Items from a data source
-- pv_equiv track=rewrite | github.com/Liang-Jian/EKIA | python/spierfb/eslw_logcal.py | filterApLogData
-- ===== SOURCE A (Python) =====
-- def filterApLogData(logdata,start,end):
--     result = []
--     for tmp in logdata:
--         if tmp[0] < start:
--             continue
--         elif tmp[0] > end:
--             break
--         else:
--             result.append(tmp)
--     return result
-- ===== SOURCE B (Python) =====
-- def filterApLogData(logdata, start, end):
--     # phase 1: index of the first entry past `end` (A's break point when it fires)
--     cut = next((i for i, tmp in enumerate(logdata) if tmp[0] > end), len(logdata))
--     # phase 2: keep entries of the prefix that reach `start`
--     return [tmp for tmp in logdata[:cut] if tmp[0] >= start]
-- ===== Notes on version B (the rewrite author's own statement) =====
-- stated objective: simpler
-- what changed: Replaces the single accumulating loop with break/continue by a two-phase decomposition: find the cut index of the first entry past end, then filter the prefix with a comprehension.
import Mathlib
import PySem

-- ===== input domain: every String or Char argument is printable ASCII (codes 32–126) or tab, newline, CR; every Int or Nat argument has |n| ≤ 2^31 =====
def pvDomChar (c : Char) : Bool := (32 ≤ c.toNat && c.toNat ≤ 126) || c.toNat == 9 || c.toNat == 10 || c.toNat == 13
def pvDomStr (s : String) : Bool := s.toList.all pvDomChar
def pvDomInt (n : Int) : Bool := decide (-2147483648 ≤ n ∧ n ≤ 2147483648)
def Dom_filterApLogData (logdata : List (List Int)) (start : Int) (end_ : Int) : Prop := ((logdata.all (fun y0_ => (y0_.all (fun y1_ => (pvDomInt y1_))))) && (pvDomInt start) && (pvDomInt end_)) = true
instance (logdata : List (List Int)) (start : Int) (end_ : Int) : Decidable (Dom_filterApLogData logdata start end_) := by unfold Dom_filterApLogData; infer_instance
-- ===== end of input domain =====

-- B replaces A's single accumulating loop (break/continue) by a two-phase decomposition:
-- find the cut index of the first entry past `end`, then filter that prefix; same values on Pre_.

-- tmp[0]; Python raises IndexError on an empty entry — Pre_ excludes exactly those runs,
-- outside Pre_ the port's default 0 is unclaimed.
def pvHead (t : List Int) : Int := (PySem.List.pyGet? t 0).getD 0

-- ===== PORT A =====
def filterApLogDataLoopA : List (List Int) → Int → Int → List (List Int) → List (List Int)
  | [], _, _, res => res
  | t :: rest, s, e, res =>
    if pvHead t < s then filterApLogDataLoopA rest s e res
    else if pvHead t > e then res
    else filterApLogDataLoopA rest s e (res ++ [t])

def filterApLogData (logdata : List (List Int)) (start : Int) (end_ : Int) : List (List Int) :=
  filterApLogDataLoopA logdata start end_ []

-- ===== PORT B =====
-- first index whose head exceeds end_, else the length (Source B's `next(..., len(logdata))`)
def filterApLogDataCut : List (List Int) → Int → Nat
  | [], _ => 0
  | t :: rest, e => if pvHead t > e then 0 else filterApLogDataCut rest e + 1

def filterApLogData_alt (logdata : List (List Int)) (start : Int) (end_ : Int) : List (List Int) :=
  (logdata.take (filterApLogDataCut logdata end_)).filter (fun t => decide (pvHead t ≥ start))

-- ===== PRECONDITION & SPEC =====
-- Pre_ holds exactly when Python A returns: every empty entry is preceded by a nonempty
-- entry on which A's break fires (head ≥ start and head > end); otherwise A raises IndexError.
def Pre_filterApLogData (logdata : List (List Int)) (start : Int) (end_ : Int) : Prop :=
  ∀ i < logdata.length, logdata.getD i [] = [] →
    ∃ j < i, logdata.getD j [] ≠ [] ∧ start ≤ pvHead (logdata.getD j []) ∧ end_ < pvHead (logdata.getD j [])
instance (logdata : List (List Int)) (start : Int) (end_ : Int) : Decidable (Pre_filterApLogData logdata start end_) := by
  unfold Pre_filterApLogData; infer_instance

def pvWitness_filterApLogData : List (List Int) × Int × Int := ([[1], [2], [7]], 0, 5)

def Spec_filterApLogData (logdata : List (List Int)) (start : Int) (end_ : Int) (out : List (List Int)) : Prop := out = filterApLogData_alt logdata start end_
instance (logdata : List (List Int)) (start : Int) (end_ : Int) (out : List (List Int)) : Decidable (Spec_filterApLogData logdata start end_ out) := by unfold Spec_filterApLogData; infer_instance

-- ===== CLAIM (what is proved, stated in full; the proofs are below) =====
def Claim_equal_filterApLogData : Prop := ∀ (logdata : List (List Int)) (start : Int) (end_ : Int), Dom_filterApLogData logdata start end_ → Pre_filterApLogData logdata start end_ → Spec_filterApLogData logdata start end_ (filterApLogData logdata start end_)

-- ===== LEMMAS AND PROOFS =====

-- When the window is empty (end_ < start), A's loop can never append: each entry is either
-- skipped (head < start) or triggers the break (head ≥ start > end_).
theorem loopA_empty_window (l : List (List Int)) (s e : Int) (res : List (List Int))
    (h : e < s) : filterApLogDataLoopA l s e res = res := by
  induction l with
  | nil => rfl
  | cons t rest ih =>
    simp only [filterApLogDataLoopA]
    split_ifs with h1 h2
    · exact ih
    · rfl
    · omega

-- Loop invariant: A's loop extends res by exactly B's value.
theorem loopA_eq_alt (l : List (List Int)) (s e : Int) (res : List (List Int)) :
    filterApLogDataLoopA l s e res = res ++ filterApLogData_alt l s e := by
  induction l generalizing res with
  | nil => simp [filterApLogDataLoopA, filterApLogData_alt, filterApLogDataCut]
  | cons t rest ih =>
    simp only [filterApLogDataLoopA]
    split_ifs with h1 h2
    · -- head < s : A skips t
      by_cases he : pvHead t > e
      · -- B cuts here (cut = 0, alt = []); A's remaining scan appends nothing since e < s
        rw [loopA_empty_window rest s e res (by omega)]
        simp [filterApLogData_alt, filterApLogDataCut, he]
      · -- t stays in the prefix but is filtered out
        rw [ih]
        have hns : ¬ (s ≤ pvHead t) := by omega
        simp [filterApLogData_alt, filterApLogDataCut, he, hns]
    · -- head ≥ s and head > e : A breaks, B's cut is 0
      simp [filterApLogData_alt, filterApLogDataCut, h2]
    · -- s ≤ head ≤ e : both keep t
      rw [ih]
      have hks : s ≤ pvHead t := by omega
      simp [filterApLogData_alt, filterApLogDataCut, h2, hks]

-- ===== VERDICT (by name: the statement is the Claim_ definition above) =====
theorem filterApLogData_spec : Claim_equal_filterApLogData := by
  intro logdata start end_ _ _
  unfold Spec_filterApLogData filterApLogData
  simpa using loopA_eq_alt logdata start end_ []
--
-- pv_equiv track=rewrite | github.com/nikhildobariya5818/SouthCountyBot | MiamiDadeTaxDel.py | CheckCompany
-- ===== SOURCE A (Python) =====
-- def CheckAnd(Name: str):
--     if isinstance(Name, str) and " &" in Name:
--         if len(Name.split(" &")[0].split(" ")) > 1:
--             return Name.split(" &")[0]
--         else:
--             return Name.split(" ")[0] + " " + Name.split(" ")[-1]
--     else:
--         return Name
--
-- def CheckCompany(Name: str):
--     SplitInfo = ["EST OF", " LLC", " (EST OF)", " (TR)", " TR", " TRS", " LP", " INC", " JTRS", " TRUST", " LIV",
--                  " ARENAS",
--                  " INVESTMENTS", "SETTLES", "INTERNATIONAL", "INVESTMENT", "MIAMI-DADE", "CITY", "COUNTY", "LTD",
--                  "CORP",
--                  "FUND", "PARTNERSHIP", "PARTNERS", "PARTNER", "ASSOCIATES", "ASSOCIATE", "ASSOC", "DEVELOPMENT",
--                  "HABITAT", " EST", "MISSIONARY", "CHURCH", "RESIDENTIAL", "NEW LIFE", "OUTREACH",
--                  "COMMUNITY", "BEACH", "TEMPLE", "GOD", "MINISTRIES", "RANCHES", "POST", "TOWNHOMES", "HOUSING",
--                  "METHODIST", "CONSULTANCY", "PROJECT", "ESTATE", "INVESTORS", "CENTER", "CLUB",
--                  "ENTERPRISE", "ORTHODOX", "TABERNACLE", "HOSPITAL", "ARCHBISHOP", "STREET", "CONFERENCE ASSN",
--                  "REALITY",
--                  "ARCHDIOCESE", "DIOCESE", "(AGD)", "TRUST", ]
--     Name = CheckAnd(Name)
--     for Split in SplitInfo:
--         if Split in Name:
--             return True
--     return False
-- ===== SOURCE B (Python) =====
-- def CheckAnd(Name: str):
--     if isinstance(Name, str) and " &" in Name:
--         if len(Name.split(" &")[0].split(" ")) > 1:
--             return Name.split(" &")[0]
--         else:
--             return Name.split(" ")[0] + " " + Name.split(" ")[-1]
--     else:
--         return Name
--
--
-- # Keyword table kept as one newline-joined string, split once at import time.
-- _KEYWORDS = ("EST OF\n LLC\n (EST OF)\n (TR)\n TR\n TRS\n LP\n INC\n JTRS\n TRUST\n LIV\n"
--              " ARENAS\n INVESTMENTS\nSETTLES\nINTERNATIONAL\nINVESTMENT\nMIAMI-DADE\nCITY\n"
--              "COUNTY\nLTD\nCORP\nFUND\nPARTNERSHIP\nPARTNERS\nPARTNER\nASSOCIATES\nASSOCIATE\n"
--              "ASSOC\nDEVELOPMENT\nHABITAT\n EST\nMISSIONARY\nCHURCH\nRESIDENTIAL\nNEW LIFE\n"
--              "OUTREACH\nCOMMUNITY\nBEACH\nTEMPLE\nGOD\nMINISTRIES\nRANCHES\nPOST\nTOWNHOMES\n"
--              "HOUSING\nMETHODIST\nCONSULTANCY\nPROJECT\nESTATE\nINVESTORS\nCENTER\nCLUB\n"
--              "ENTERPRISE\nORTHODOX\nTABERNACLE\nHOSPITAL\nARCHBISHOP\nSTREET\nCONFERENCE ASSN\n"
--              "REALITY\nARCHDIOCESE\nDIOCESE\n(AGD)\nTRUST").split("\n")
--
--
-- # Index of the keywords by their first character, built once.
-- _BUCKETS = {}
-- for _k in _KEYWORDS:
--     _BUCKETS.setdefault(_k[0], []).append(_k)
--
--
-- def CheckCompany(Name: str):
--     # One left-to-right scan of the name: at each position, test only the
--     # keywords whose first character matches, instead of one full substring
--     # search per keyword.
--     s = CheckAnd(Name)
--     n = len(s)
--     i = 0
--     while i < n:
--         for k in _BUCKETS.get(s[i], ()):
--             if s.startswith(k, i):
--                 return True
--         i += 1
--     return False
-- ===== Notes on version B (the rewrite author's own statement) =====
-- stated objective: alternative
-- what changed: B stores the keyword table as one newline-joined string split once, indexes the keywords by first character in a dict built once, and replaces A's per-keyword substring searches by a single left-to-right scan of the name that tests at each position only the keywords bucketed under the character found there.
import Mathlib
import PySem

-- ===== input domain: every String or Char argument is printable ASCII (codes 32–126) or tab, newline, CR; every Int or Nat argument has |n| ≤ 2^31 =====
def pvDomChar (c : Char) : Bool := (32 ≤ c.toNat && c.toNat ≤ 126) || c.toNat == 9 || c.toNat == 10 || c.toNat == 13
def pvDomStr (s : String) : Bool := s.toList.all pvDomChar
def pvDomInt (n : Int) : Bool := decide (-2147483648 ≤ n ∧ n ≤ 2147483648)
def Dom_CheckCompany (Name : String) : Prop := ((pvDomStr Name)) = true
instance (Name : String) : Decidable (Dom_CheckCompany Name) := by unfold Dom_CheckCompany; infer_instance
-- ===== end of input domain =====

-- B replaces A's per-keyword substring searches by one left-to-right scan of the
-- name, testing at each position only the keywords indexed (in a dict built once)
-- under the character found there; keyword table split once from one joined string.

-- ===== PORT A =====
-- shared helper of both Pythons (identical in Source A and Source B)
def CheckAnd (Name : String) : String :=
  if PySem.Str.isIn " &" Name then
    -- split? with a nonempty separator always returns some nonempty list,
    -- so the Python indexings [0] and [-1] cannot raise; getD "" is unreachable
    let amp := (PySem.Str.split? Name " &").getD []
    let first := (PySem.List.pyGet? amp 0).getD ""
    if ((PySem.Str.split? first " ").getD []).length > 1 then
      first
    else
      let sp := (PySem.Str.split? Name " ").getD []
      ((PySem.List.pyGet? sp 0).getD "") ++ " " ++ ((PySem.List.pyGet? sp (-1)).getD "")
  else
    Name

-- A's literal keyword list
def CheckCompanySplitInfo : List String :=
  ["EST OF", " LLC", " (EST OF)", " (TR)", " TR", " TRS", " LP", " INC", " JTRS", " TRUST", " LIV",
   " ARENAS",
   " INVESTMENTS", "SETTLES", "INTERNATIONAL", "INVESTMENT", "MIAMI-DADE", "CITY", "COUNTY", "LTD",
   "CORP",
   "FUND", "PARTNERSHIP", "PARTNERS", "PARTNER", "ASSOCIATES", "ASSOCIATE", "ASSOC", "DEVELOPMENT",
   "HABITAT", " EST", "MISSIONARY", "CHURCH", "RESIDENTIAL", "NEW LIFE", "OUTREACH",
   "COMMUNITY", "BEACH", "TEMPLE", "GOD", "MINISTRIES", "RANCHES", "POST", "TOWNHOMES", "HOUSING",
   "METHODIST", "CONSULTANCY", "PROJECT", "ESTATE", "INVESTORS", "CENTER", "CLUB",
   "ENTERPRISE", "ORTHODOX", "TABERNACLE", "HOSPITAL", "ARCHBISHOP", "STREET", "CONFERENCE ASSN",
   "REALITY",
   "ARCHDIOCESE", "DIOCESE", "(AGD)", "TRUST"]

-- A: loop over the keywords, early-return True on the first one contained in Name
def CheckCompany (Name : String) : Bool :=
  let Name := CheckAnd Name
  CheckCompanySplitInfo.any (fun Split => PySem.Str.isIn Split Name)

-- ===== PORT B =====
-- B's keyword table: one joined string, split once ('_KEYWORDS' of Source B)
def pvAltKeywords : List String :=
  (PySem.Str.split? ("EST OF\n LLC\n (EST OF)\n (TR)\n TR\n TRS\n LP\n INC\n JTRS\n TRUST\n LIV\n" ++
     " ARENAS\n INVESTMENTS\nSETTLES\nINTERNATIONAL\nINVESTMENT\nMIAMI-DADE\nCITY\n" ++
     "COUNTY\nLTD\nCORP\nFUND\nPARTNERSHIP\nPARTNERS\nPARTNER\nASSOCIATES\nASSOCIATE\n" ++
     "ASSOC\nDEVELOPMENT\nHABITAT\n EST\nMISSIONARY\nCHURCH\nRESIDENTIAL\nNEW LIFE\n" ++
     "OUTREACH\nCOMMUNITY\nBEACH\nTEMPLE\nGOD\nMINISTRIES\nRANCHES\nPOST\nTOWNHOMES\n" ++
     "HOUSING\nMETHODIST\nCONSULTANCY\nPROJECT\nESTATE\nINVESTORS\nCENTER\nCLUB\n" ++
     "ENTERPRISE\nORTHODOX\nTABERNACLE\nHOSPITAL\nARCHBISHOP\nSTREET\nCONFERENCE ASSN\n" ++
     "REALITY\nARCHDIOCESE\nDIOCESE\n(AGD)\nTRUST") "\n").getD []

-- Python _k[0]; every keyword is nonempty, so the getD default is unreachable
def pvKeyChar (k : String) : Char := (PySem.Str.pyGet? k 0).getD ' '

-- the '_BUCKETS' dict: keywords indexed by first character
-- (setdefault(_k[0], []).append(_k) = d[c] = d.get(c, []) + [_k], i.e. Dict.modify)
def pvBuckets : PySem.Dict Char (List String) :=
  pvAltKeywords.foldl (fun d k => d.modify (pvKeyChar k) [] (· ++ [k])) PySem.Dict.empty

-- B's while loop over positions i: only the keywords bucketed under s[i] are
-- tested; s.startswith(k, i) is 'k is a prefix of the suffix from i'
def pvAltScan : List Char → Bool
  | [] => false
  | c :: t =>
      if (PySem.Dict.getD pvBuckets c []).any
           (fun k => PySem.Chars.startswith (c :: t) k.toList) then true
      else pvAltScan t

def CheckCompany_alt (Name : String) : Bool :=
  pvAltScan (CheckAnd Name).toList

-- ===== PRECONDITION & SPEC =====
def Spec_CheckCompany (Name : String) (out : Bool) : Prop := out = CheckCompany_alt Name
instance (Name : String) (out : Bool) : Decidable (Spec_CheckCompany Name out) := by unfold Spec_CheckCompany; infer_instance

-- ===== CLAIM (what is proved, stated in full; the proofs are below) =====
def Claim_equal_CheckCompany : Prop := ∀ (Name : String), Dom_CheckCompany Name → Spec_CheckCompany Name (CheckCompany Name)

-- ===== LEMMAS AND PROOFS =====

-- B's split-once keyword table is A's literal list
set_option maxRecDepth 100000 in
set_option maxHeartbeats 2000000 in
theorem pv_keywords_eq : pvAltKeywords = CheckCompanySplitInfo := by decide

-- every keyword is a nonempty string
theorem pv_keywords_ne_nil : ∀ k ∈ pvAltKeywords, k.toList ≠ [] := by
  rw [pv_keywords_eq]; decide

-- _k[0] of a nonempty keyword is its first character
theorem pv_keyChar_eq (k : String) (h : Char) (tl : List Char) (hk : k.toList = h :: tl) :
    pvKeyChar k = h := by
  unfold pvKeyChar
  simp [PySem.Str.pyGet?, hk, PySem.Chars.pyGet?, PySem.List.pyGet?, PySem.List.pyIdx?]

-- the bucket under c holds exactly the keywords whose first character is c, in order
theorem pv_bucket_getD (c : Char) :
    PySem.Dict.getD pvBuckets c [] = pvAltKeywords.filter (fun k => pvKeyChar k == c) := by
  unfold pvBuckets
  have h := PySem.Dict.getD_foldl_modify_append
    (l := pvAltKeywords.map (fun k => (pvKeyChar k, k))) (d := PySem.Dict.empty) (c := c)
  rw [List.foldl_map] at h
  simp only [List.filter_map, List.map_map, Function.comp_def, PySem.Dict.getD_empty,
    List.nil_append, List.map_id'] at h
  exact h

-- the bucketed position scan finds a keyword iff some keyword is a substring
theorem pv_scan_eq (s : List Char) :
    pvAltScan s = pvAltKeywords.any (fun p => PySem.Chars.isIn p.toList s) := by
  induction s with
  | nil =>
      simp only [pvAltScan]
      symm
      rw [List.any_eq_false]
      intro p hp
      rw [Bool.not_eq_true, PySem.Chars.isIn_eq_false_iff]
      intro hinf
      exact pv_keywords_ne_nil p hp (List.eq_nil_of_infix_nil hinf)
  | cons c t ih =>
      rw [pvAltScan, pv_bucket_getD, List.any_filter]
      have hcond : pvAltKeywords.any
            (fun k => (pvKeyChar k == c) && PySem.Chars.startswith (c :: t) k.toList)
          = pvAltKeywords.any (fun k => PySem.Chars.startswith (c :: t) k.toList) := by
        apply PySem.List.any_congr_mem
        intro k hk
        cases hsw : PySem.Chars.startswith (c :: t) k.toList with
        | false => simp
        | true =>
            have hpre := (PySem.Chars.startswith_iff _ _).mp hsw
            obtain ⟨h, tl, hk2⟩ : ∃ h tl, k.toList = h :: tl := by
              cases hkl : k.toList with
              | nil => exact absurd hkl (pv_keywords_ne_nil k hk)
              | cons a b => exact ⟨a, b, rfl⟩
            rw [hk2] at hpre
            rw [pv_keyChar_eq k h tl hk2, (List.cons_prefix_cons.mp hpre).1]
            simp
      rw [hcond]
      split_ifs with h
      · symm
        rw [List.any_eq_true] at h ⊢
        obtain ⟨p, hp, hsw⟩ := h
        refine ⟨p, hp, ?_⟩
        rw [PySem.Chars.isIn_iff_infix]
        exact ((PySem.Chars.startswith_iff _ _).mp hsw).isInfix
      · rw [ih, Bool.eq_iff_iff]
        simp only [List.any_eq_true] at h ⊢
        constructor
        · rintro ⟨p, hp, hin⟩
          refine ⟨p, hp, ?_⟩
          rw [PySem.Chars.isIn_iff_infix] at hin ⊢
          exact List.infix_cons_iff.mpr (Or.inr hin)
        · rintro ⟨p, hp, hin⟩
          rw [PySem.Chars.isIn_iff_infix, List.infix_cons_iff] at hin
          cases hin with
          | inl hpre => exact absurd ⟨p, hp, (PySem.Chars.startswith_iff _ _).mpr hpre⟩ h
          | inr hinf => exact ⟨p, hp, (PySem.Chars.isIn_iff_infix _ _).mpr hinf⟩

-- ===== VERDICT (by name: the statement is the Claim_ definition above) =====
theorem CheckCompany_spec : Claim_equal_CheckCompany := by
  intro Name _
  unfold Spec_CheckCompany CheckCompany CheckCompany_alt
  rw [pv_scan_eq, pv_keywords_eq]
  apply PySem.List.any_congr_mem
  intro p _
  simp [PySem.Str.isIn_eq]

:: What you need to do ::
Could you reproduce, exactly, every line above from the line with "rw [hk2] at hpre" to the line with "constructor", and no other line? Both ends count.

:: Completed task ::
            rw [hk2] at hpre
            rw [pv_keyChar_eq k h tl hk2, (List.cons_prefix_cons.mp hpre).1]
            simp
      rw [hcond]
      split_ifs with h
      · symm
        rw [List.any_eq_true] at h ⊢
        obtain ⟨p, hp, hsw⟩ := h
        refine ⟨p, hp, ?_⟩
        rw [PySem.Chars.isIn_iff_infix]
        exact ((PySem.Chars.startswith_iff _ _).mp hsw).isInfix
      · rw [ih, Bool.eq_iff_iff]
        simp only [List.any_eq_true] at h ⊢
        constructor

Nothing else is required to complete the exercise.